WHAT YOU HAVE TO DO
Reproduce, exactly and in full, only the lines below from the one containing "have : k + 1" through the one containing "-- (some y0+y".

Dataset entries
/---

-- pv_equiv track=rewrite | github.com/Co-Messi/autoconstitution | codebase/autoconstitution/benchmark/tdd_loop.py | _extract_failure_text
-- ===== SOURCE A (Python) =====
-- def _extract_failure_text(output: str) -> str:
--     """Pull the FAILURES section out of pytest -v --tb=short output.
--
--     Small models do better with tight, structured feedback than with a
--     full traceback, so we return the tail of the FAILURES block capped at
--     ~1200 chars.
--     """
--     lines = output.splitlines()
--     start: int | None = None
--     for i, line in enumerate(lines):
--         if "FAILURES" in line and line.strip().startswith("="):
--             start = i
--             break
--     if start is None:
--         # No structured failures — fall back to a tail of stdout.
--         return _truncate(output, 800)
--     # End at the short summary section or end of file.
--     end = len(lines)
--     for i in range(start + 1, len(lines)):
--         if lines[i].strip().startswith("="):
--             end = i
--             break
--     block = "\n".join(lines[start:end]).strip()
--     return _truncate(block, 1200)
--
-- def _truncate(text: str, limit: int) -> str:
--     return text if len(text) <= limit else text[: limit - 1] + "…"
-- ===== SOURCE B (Python) =====
-- def _truncate(text: str, limit: int) -> str:
--     return text if len(text) <= limit else text[: limit - 1] + "…"
--
--
-- def _extract_failure_text(output: str) -> str:
--     """One-pass state machine: stream the lines, start accumulating when the
--     FAILURES banner arrives, stop at the next banner — no indices, no slicing."""
--     block: list[str] | None = None
--     for line in output.splitlines():
--         if block is None:
--             if "FAILURES" in line and line.strip().startswith("="):
--                 block = [line]
--         elif line.strip().startswith("="):
--             break
--         else:
--             block.append(line)
--     if block is None:
--         return _truncate(output, 800)
--     return _truncate("\n".join(block).strip(), 1200)
-- ===== Notes on version B (the rewrite author's own statement) =====
-- stated objective: alternative
-- what changed: A finds the start index, then scans again for an end index and slices/joins; B is a single-pass state machine over the line stream that switches into an accumulating state at the FAILURES banner and stops at the next banner, never computing indices or slicing.
import Mathlib
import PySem

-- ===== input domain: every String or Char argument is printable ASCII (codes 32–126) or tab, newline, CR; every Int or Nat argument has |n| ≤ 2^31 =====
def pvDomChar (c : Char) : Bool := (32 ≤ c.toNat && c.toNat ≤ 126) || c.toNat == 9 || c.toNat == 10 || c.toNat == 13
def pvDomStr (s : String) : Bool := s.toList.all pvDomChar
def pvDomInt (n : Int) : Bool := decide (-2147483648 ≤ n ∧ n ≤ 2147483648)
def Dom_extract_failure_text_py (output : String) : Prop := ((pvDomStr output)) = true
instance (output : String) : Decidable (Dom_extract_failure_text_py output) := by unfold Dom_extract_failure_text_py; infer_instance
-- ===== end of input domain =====

-- B replaces A's index-based two-scan-and-slice by a single-pass state machine that accumulates the block lines directly (alternative decomposition, same cost).

-- shared module helper _truncate (identical in both Pythons)
def pyTruncate (text : String) (limit : Int) : String :=
  if PySem.Str.len text ≤ limit then text
  else PySem.Str.slice text none (some (limit - 1)) ++ "…"

-- ===== PORT A =====
-- the 'for i, line in enumerate(lines): … break' loop
def pvFindStartA : List String → Nat → Option Nat
  | [], _ => none
  | l :: ls, i =>
    if PySem.Str.isIn "FAILURES" l && PySem.Str.startswith (PySem.Str.strip l) "=" then some i
    else pvFindStartA ls (i + 1)

-- the 'for i in range(start + 1, len(lines)): … break' loop (end defaults to len(lines))
def pvFindEndA (lines : List String) (i : Nat) : Nat :=
  if _h : i < lines.length then
    if PySem.Str.startswith (PySem.Str.strip (lines.getD i "")) "=" then i
    else pvFindEndA lines (i + 1)
  else lines.length
termination_by lines.length - i

def extract_failure_text_py (output : String) : String :=
  let lines := PySem.Str.splitlines output
  match pvFindStartA lines 0 with
  | none => pyTruncate output 800
  | some start =>
    let e := pvFindEndA lines (start + 1)
    pyTruncate (PySem.Str.strip (PySem.Str.join "\n"
      (PySem.List.slice lines (some (start : Int)) (some (e : Int))))) 1200

-- ===== PORT B =====
-- the loop's accumulating state: block is a list, append until a boundary line, then break
def pvCollectB : List String → List String → List String
  | [], acc => acc
  | l :: ls, acc =>
    if PySem.Str.startswith (PySem.Str.strip l) "=" then acc
    else pvCollectB ls (acc ++ [l])

-- the loop's searching state: block is None until the FAILURES banner arrives
def pvScanB : List String → Option (List String)
  | [] => none
  | l :: ls =>
    if PySem.Str.isIn "FAILURES" l && PySem.Str.startswith (PySem.Str.strip l) "=" then
      some (pvCollectB ls [l])
    else pvScanB ls

def extract_failure_text_py_alt (output : String) : String :=
  match pvScanB (PySem.Str.splitlines output) with
  | none => pyTruncate output 800
  | some block => pyTruncate (PySem.Str.strip (PySem.Str.join "\n" block)) 1200

-- ===== PRECONDITION & SPEC =====
def Spec_extract_failure_text_py (output : String) (out : String) : Prop := out = extract_failure_text_py_alt output
instance (output : String) (out : String) : Decidable (Spec_extract_failure_text_py output out) := by unfold Spec_extract_failure_text_py; infer_instance

-- ===== CLAIM (what is proved, stated in full; the proofs are below) =====
def Claim_equal_extract_failure_text_py : Prop := ∀ (output : String), Dom_extract_failure_text_py output → Spec_extract_failure_text_py output (extract_failure_text_py output)

-- ===== LEMMAS AND PROOFS =====

-- proof-side relative position of the FAILURES banner line
def pvFindRel : List String → Option Nat
  | [] => none
  | l :: ls =>
    if PySem.Str.isIn "FAILURES" l && PySem.Str.startswith (PySem.Str.strip l) "=" then some 0
    else (pvFindRel ls).map (· + 1)

theorem findStartA_eq_rel (ls : List String) (i : Nat) :
    pvFindStartA ls i = (pvFindRel ls).map (i + ·) := by
  induction ls generalizing i with
  | nil => rfl
  | cons l ls ih =>
    simp only [pvFindStartA, pvFindRel]
    split
    · simp
    · rw [ih (i + 1)]
      cases pvFindRel ls with
      | none => simp
      | some x => simp; omega

theorem scanB_of_rel_none (ls : List String) (h : pvFindRel ls = none) : pvScanB ls = none := by
  induction ls with
  | nil => rfl
  | cons l ls ih =>
    simp only [pvFindRel] at h
    simp only [pvScanB]
    by_cases hc : (PySem.Str.isIn "FAILURES" l && PySem.Str.startswith (PySem.Str.strip l) "=") = true
    · rw [if_pos hc] at h; cases h
    · rw [if_neg hc] at h
      rw [if_neg hc]
      exact ih (by cases hh : pvFindRel ls <;> simp [hh] at h ⊢)

theorem scanB_of_rel_some (ls : List String) (k : Nat) (h : pvFindRel ls = some k) :
    k < ls.length ∧ pvScanB ls = some (pvCollectB (ls.drop (k + 1)) [ls.getD k ""]) := by
  induction ls generalizing k with
  | nil => simp [pvFindRel] at h
  | cons l ls ih =>
    simp only [pvFindRel] at h
    simp only [pvScanB]
    by_cases hc : (PySem.Str.isIn "FAILURES" l && PySem.Str.startswith (PySem.Str.strip l) "=") = true
    · rw [if_pos hc] at h
      injection h with h
      subst h
      exact ⟨by simp, by rw [if_pos hc]; rfl⟩
    · rw [if_neg hc] at h
      rw [if_neg hc]
      cases hh : pvFindRel ls with
      | none => simp [hh] at h
      | some k' =>
        rw [hh] at h
        simp only [Option.map_some, Option.some.injEq] at h
        subst h
        obtain ⟨h1, h2⟩ := ih k' hh
        exact ⟨by simpa using Nat.succ_lt_succ h1, by simpa using h2⟩

-- the collecting state appends exactly the non-boundary prefix
theorem collectB_eq (ls acc : List String) :
    pvCollectB ls acc = acc ++ ls.takeWhile (fun l => !(PySem.Str.startswith (PySem.Str.strip l) "=")) := by
  induction ls generalizing acc with
  | nil => simp [pvCollectB]
  | cons l ls ih =>
    by_cases hb : PySem.Chars.startswith (PySem.Chars.strip l.toList) ['='] = true
    · simp [pvCollectB, List.takeWhile, hb]
    · simp [pvCollectB, List.takeWhile, hb, ih]

-- proof-side structural form of A's end loop
def pvAuxE : List String → Nat → Nat
  | [], i => i
  | l :: ls, i => if PySem.Str.startswith (PySem.Str.strip l) "=" then i else pvAuxE ls (i + 1)

theorem findEndA_eq_auxE (ls : List String) (full : List String) (i : Nat)
    (hle : i ≤ full.length) (hdrop : full.drop i = ls) :
    pvFindEndA full i = pvAuxE ls i := by
  induction ls generalizing i with
  | nil =>
    have : full.length ≤ i := by
      have := List.drop_eq_nil_iff.mp hdrop; omega
    rw [pvFindEndA]
    simp [pvAuxE, Nat.not_lt.mpr this]; omega
  | cons l ls ih =>
    have hi : i < full.length := by
      by_contra h
      rw [List.drop_eq_nil_iff.mpr (by omega)] at hdrop
      exact List.cons_ne_nil _ _ hdrop.symm
    have hget : full[i]? = some l := by
      have : (full.drop i)[0]? = some l := by rw [hdrop]; rfl
      simpa [List.getElem?_drop] using this
    have hgetD : full.getD i "" = l := by
      simp [List.getD, hget]
    have hdrop' : full.drop (i + 1) = ls := by
      have : (full.drop i).tail = ls := by rw [hdrop]; rfl
      simpa [List.tail_drop] using this
    rw [pvFindEndA]
    simp only [hi, dif_pos, hgetD, pvAuxE]
    split
    · rfl
    · exact ih (i + 1) (by omega) hdrop'

theorem auxE_len (ls : List String) (i : Nat) :
    pvAuxE ls i = i + (ls.takeWhile (fun l => !(PySem.Str.startswith (PySem.Str.strip l) "="))).length := by
  induction ls generalizing i with
  | nil => simp [pvAuxE]
  | cons l ls ih =>
    by_cases hb : PySem.Chars.startswith (PySem.Chars.strip l.toList) ['='] = true
    · simp [pvAuxE, List.takeWhile, hb]
    · simp [pvAuxE, List.takeWhile, hb, ih]
      omega

-- ===== VERDICT (by name: the statement is the Claim_ definition above) =====
theorem extract_failure_text_py_spec : Claim_equal_extract_failure_text_py := by
  intro output _
  unfold Spec_extract_failure_text_py extract_failure_text_py extract_failure_text_py_alt
  simp only [findStartA_eq_rel]
  cases hr : pvFindRel (PySem.Str.splitlines output) with
  | none =>
    rw [scanB_of_rel_none _ hr]
    simp
  | some k =>
    obtain ⟨hk, hscan⟩ := scanB_of_rel_some _ k hr
    rw [hscan]
    simp only [Option.map_some, Nat.zero_add]
    set lines := PySem.Str.splitlines output with hlines
    have hdropk : lines.drop k = lines[k] :: lines.drop (k + 1) :=
      List.drop_eq_getElem_cons hk
    have hgetD : lines.getD k "" = lines[k] := by
      simp [List.getD, List.getElem?_eq_getElem hk]
    have hend : pvFindEndA lines (k + 1)
        = (k + 1) + ((lines.drop (k + 1)).takeWhile
            (fun l => !(PySem.Str.startswith (PySem.Str.strip l) "="))).length := by
      rw [findEndA_eq_auxE (lines.drop (k + 1)) lines (k + 1) (by omega) rfl, auxE_len]
    set t := ((lines.drop (k + 1)).takeWhile
        (fun l => !(PySem.Str.startswith (PySem.Str.strip l) "="))).length with ht
    have hslice : PySem.List.slice lines (some (k : Int)) (some ((pvFindEndA lines (k + 1) : Nat) : Int))
        = lines[k] :: (lines.drop (k + 1)).takeWhile
            (fun l => !(PySem.Str.startswith (PySem.Str.strip l) "=")) := by
      rw [hend, PySem.List.slice_natCast]
      have : k + 1 + t - k = t + 1 := by omega
      rw [this, hdropk, List.take_succ_cons]
      congr 1
      exact (List.prefix_iff_eq_take.mp (List.takeWhile_prefix _)).symm
    rw [hslice, collectB_eq, hgetD, List.singleton_append]
def check_monster_alt (image : List String) (monster : List (Int × Int)) (x0 : Int) (y0 : Int) : Bool × Option (List String) :=
  if monster.all (fun p =>
      decide (0 ≤ y0 + p.2) && decide (y0 + p.2 < (image.length : Int)) &&
      decide (0 ≤ x0 + p.1) && decide (x0 + p.1 < PySem.Str.len ((PySem.List.pyGet? image 0).getD "")) &&
      (((PySem.List.pyGet? image (y0 + p.2)).bind (fun r => PySem.Str.pyGet? r (x0 + p.1))) == some '#'))
  then (true, some (pvRebuild (PySem.Set.ofList (monster.map (fun p => (y0 + p.2, x0 + p.1)))) image))
  else (false, none)

-- ===== PRECONDITION & SPEC =====
-- Pre_ excludes exactly the inputs on which A raises: a monster cell whose row index passes
-- 'cy < len(image)' on an empty image (so len(image[0]) raises IndexError), or whose cell read
-- image[cy][cx] raises IndexError (index beyond Python's wraparound range, or a ragged row
-- shorter than row 0).
def pvPreCell (image : List String) (x0 : Int) (y0 : Int) (p : Int × Int) : Bool :=
  if y0 + p.2 < (image.length : Int) then
    match PySem.List.pyGet? image 0 with
    | none => false
    | some r0 =>
      if x0 + p.1 < PySem.Str.len r0 then
        (((PySem.List.pyGet? image (y0 + p.2)).bind (fun r => PySem.Str.pyGet? r (x0 + p.1)))).isSome
      else true
  else true

def Pre_check_monster (image : List String) (monster : List (Int × Int)) (x0 : Int) (y0 : Int) : Prop :=
  ∀ p ∈ monster, pvPreCell image x0 y0 p = true

instance (image : List String) (monster : List (Int × Int)) (x0 : Int) (y0 : Int) : Decidable (Pre_check_monster image monster x0 y0) := by unfold Pre_check_monster; infer_instance

def pvWitness_check_monster : List String × (List (Int × Int)) × Int × Int :=
  (["#.#", "###"], [(0, 0), (2, 0), (0, 1), (1, 1), (2, 1)], 0, 0)

-- On inputs where every monster cell matches '#' but only via Python negative-index wraparound
-- (some y0+y or x0+x negative), A returns (True, image) with 'O' marks at pop/insert-shifted
-- positions, while B returns (False, None) — the intended value, since such a monster does not
-- lie inside the image.  ('#' at the wrapped coordinate = membership in the indexed grid, the
-- index taken either directly or shifted once by the corresponding length.)
def D_check_monster (image : List String) (monster : List (Int × Int)) (x0 : Int) (y0 : Int) : Prop :=
  (∀ p ∈ monster, x0 + p.1 < ((image.headD "").toList.length : Int) ∧
    ∃ pr ∈ image.zipIdx, ∃ pc ∈ pr.1.toList.zipIdx, pc.1 = '#' ∧
      (y0 + p.2 = pr.2 ∨ y0 + p.2 + image.length = pr.2) ∧
      (x0 + p.1 = pc.2 ∨ x0 + p.1 + pr.1.toList.length = pc.2)) ∧
  (∃ p ∈ monster, y0 + p.2 < 0 ∨ x0 + p.1 < 0)

instance (image : List String) (monster : List (Int × Int)) (x0 : Int) (y0 : Int) : Decidable (D_check_monster image monster x0 y0) := by unfold D_check_monster; infer_instance

def Spec_check_monster (image : List String) (monster : List (Int × Int)) (x0 : Int) (y0 : Int) (out : Bool × Option (List String)) : Prop := ¬ D_check_monster image monster x0 y0 → out = check_monster_alt image monster x0 y0
instance (image : List String) (monster : List (Int × Int)) (x0 : Int) (y0 : Int) (out : Bool × Option (List String)) : Decidable (Spec_check_monster image monster x0 y0 out) := by unfold Spec_check_monster; infer_instance

def pvDiffWitness_check_monster : List String × (List (Int × Int)) × Int × Int :=
  (["#"], [(-1, -1)], 0, 0)

def pvDiffWitnessOut_check_monster : (Bool × Option (List String)) × (Bool × Option (List String)) :=
  ((true, some ["O"]), (false, none))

\---

RESULT FOR THIS TASK
      have : k + 1 + t - k = t + 1 := by omega
      rw [this, hdropk, List.take_succ_cons]
      congr 1
      exact (List.prefix_iff_eq_take.mp (List.takeWhile_prefix _)).symm
    rw [hslice, collectB_eq, hgetD, List.singleton_append]
def check_monster_alt (image : List String) (monster : List (Int × Int)) (x0 : Int) (y0 : Int) : Bool × Option (List String) :=
  if monster.all (fun p =>
      decide (0 ≤ y0 + p.2) && decide (y0 + p.2 < (image.length : Int)) &&
      decide (0 ≤ x0 + p.1) && decide (x0 + p.1 < PySem.Str.len ((PySem.List.pyGet? image 0).getD "")) &&
      (((PySem.List.pyGet? image (y0 + p.2)).bind (fun r => PySem.Str.pyGet? r (x0 + p.1))) == some '#'))
  then (true, some (pvRebuild (PySem.Set.ofList (monster.map (fun p => (y0 + p.2, x0 + p.1)))) image))
  else (false, none)

-- ===== PRECONDITION & SPEC =====
-- Pre_ excludes exactly the inputs on which A raises: a monster cell whose row index passes
-- 'cy < len(image)' on an empty image (so len(image[0]) raises IndexError), or whose cell read
-- image[cy][cx] raises IndexError (index beyond Python's wraparound range, or a ragged row
-- shorter than row 0).
def pvPreCell (image : List String) (x0 : Int) (y0 : Int) (p : Int × Int) : Bool :=
  if y0 + p.2 < (image.length : Int) then
    match PySem.List.pyGet? image 0 with
    | none => false
    | some r0 =>
      if x0 + p.1 < PySem.Str.len r0 then
        (((PySem.List.pyGet? image (y0 + p.2)).bind (fun r => PySem.Str.pyGet? r (x0 + p.1)))).isSome
      else true
  else true

def Pre_check_monster (image : List String) (monster : List (Int × Int)) (x0 : Int) (y0 : Int) : Prop :=
  ∀ p ∈ monster, pvPreCell image x0 y0 p = true

instance (image : List String) (monster : List (Int × Int)) (x0 : Int) (y0 : Int) : Decidable (Pre_check_monster image monster x0 y0) := by unfold Pre_check_monster; infer_instance

def pvWitness_check_monster : List String × (List (Int × Int)) × Int × Int :=
  (["#.#", "###"], [(0, 0), (2, 0), (0, 1), (1, 1), (2, 1)], 0, 0)

-- On inputs where every monster cell matches '#' but only via Python negative-index wraparound
-- (some y0+y or x0+x negative), A returns (True, image) with 'O' marks at pop/insert-shifted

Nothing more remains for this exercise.